#### Stored data:
—————

-- pv_equiv track=rewrite | github.com/sgh185/nautilus | scripts/testing/getboxplotPDFs.py | transformDataSets
-- ===== SOURCE A (Python) =====
-- def getIntList(data):
--     intSaveList = []
--     intYieldList = []
--     intRestoreList = []
--     intTotalList = []
--     d = data[:]
--     for x in d:
--         splitStr = x.split()
--         try:
--             intSaveList.append(abs(int(splitStr[0])))
--         except Exception:
--             continue
--         try:
--             intYieldList.append(abs(int(splitStr[1])))
--         except Exception:
--             continue
--         try:
--             intRestoreList.append(abs(int(splitStr[2])))
--         except Exception:
--             continue
--         try:
--             intTotalList.append(abs(int(splitStr[3])))
--         except Exception:
--             continue
--
--
--     return intSaveList, intYieldList, intRestoreList, intTotalList
--
-- def transformDataSets(data):
-- 	# Current data sets pulled from qemu --- caveats:
-- 	# Ignore first 3 data sets
-- 	# Ignore first and last 3 entries in each set
-- 	# ^ Qemu cycle counters are thrown off at these points (possibly ???)
-- 	transformed = []
-- 	for string in data:
-- 		transformed.append(getIntList(string.splitlines())[2:])
-- 		# reasoning for [2:-3] --- first rdtsc is usually bad, second one
-- 		# is subtracting from 0.
--
-- 	joinedTransformed = []
-- 	for transform in transformed:
-- 		joinedTransformed.extend(transform)
--
-- 	return joinedTransformed
-- ===== SOURCE B (Python) =====
-- def transformDataSets(data):
--     # Two accumulators per dataset (restore, total) in one pass, instead of
--     # four lists + an intermediate 'transformed' list + a join pass.
--     out = []
--     for ds in data:
--         restore, total = [], []
--         for line in ds.splitlines():
--             vals = []
--             for tok in line.split()[:4]:
--                 try:
--                     vals.append(abs(int(tok)))
--                 except ValueError:
--                     break
--             if len(vals) >= 3:
--                 restore.append(vals[2])
--                 if len(vals) >= 4:
--                     total.append(vals[3])
--         out.append(restore)
--         out.append(total)
--     return out
-- ===== Notes on version B (the rewrite author's own statement) =====
-- stated objective: simpler
-- what changed: One pass with two accumulators (restore, total) per dataset replaces A's four parallel lists in getIntList, the intermediate 'transformed' list of tuple slices and the separate join loop; per line the first up-to-four columns are parsed as a prefix and the length of that prefix decides what is kept.
import Mathlib
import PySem

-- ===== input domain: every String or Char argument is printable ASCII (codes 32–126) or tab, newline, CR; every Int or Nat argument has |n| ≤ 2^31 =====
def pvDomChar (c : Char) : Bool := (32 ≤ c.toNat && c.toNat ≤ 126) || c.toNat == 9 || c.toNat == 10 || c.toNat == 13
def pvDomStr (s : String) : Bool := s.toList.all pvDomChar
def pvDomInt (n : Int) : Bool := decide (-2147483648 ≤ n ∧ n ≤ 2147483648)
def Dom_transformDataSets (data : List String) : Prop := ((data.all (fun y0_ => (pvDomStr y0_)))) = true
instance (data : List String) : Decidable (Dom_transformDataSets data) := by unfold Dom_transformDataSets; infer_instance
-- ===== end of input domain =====

-- B replaces A's four parallel lists, tuple slicing and join pass by a single pass with two
-- accumulators per dataset (objective: simpler). Neither version mutates its argument.

-- ===== PORT A =====
-- body of A's per-line loop in getIntList (the try/append/continue chain);
-- abs(int(splitStr[i])) raises only in int()/indexing, modelled by the Option bind
def pvStepA (st : List Int × List Int × List Int × List Int) (x : String) :
    List Int × List Int × List Int × List Int :=
  let p := PySem.Str.split₀ x
  match (PySem.List.pyGet? p 0).bind PySem.Int.ofStr? with
  | none => st
  | some v0 =>
    let st := (st.1 ++ [|v0|], st.2.1, st.2.2.1, st.2.2.2)
    match (PySem.List.pyGet? p 1).bind PySem.Int.ofStr? with
    | none => st
    | some v1 =>
      let st := (st.1, st.2.1 ++ [|v1|], st.2.2.1, st.2.2.2)
      match (PySem.List.pyGet? p 2).bind PySem.Int.ofStr? with
      | none => st
      | some v2 =>
        let st := (st.1, st.2.1, st.2.2.1 ++ [|v2|], st.2.2.2)
        match (PySem.List.pyGet? p 3).bind PySem.Int.ofStr? with
        | none => st
        | some v3 => (st.1, st.2.1, st.2.2.1, st.2.2.2 ++ [|v3|])

def getIntList (data : List String) : List Int × List Int × List Int × List Int :=
  -- d = data[:] is an identical copy of an immutable-here list
  data.foldl pvStepA ([], [], [], [])

def transformDataSets (data : List String) : List (List Int) :=
  -- getIntList(...)[2:] is the tuple (restore, total), appended as the pair [r, t]
  let transformed : List (List (List Int)) :=
    data.foldl (fun acc s =>
      let g := getIntList (PySem.Str.splitlines s)
      acc ++ [[g.2.2.1, g.2.2.2]]) []
  transformed.foldl (fun j tr => j ++ tr) []

-- ===== PORT B =====
-- the inner for-tok loop: parse abs(int(tok)) for each token, break (stop) at the first ValueError
def pvCollect : List String → List Int
  | [] => []
  | tok :: rest =>
    match PySem.Int.ofStr? tok with
    | none => []
    | some v => |v| :: pvCollect rest

def pvLineStep (st : List Int × List Int) (line : String) : List Int × List Int :=
  let vals := pvCollect (PySem.List.slice (PySem.Str.split₀ line) none (some 4))
  match vals with
  | _ :: _ :: v2 :: rest =>              -- len(vals) >= 3; vals[2] = v2
    match rest with
    | v3 :: _ => (st.1 ++ [v2], st.2 ++ [v3])  -- len(vals) >= 4; vals[3] = v3
    | [] => (st.1 ++ [v2], st.2)
  | _ => st

def transformDataSets_alt (data : List String) : List (List Int) :=
  data.foldl (fun out ds =>
    let rt := (PySem.Str.splitlines ds).foldl pvLineStep ([], [])
    out ++ [rt.1, rt.2]) []

-- ===== PRECONDITION & SPEC =====
def Spec_transformDataSets (data : List String) (out : List (List Int)) : Prop := out = transformDataSets_alt data
instance (data : List String) (out : List (List Int)) : Decidable (Spec_transformDataSets data out) := by unfold Spec_transformDataSets; infer_instance

-- ===== CLAIM (what is proved, stated in full; the proofs are below) =====
def Claim_equal_transformDataSets : Prop := ∀ (data : List String), Dom_transformDataSets data → Spec_transformDataSets data (transformDataSets data)

-- ===== LEMMAS AND PROOFS =====

-- A's per-line step, projected to its (restore, total) components, is B's line step
theorem pvStepA_proj (st : List Int × List Int × List Int × List Int) (x : String) :
    (pvStepA st x).2.2 = pvLineStep st.2.2 x := by
  obtain ⟨s, y, r, t⟩ := st
  simp only [pvStepA, pvLineStep]
  rcases hp : PySem.Str.split₀ x with _ | ⟨a, _ | ⟨b, _ | ⟨c, _ | ⟨d, rest⟩⟩⟩⟩
  · simp [PySem.List.pyGet?_of_nonneg, PySem.List.slice, PySem.List.clampIdx, pvCollect]
  · rcases h0 : PySem.Int.ofStr? a with _ | v0 <;>
      simp [PySem.List.pyGet?_of_nonneg, PySem.List.slice, PySem.List.clampIdx,
        pvCollect, h0]
  · rcases h0 : PySem.Int.ofStr? a with _ | v0 <;>
      rcases h1 : PySem.Int.ofStr? b with _ | v1 <;>
      simp [PySem.List.pyGet?_of_nonneg, PySem.List.slice, PySem.List.clampIdx,
        pvCollect, h0, h1]
  · rcases h0 : PySem.Int.ofStr? a with _ | v0 <;>
      rcases h1 : PySem.Int.ofStr? b with _ | v1 <;>
      rcases h2 : PySem.Int.ofStr? c with _ | v2 <;>
      simp [PySem.List.pyGet?_of_nonneg, PySem.List.slice, PySem.List.clampIdx,
        pvCollect, h0, h1, h2]
  · rcases h0 : PySem.Int.ofStr? a with _ | v0 <;>
      rcases h1 : PySem.Int.ofStr? b with _ | v1 <;>
      rcases h2 : PySem.Int.ofStr? c with _ | v2 <;>
      rcases h3 : PySem.Int.ofStr? d with _ | v3 <;>
      simp [PySem.List.pyGet?_of_nonneg, PySem.List.slice, PySem.List.clampIdx,
        pvCollect, h0, h1, h2, h3]

theorem foldA_proj (lines : List String) (st : List Int × List Int × List Int × List Int) :
    (lines.foldl pvStepA st).2.2 = lines.foldl pvLineStep st.2.2 := by
  induction lines generalizing st with
  | nil => rfl
  | cons x xs ih => simp only [List.foldl_cons, ih, pvStepA_proj]

theorem foldA_acc (data : List String) (f : String → List (List Int))
    (acc : List (List (List Int))) :
    data.foldl (fun a s => a ++ [f s]) acc = acc ++ data.map (fun s => f s) := by
  induction data generalizing acc with
  | nil => simp
  | cons x xs ih => simp [ih]

theorem join_acc (l : List (List (List Int))) (acc : List (List Int)) :
    l.foldl (fun j tr => j ++ tr) acc = acc ++ l.flatten := by
  induction l generalizing acc with
  | nil => simp
  | cons x xs ih => simp [ih]

theorem foldB_acc (data : List String) (g : String → List Int × List Int)
    (acc : List (List Int)) :
    data.foldl (fun out ds => out ++ [(g ds).1, (g ds).2]) acc
      = acc ++ data.flatMap (fun ds => [(g ds).1, (g ds).2]) := by
  induction data generalizing acc with
  | nil => simp
  | cons x xs ih => simp [ih]

-- ===== VERDICT (by name: the statement is the Claim_ definition above) =====
theorem transformDataSets_spec : Claim_equal_transformDataSets := by
  intro data _
  show transformDataSets data = transformDataSets_alt data
  unfold transformDataSets transformDataSets_alt
  rw [foldA_acc, join_acc,
    foldB_acc data (fun ds => (PySem.Str.splitlines ds).foldl pvLineStep ([], []))]
  simp only [List.nil_append, List.flatten_eq_flatMap, List.flatMap_map]
  congr 1
  funext s
  have h := foldA_proj (PySem.Str.splitlines s) ([], [], [], [])
  simp only [getIntList, h]
  rfl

—————

#### Description of the task:
Check every line of the records, and copy the ones that hold the word "bind".

#### Answer box:
-- abs(int(splitStr[i])) raises only in int()/indexing, modelled by the Option bind
  match (PySem.List.pyGet? p 0).bind PySem.Int.ofStr? with
    match (PySem.List.pyGet? p 1).bind PySem.Int.ofStr? with
      match (PySem.List.pyGet? p 2).bind PySem.Int.ofStr? with
        match (PySem.List.pyGet? p 3).bind PySem.Int.ofStr? with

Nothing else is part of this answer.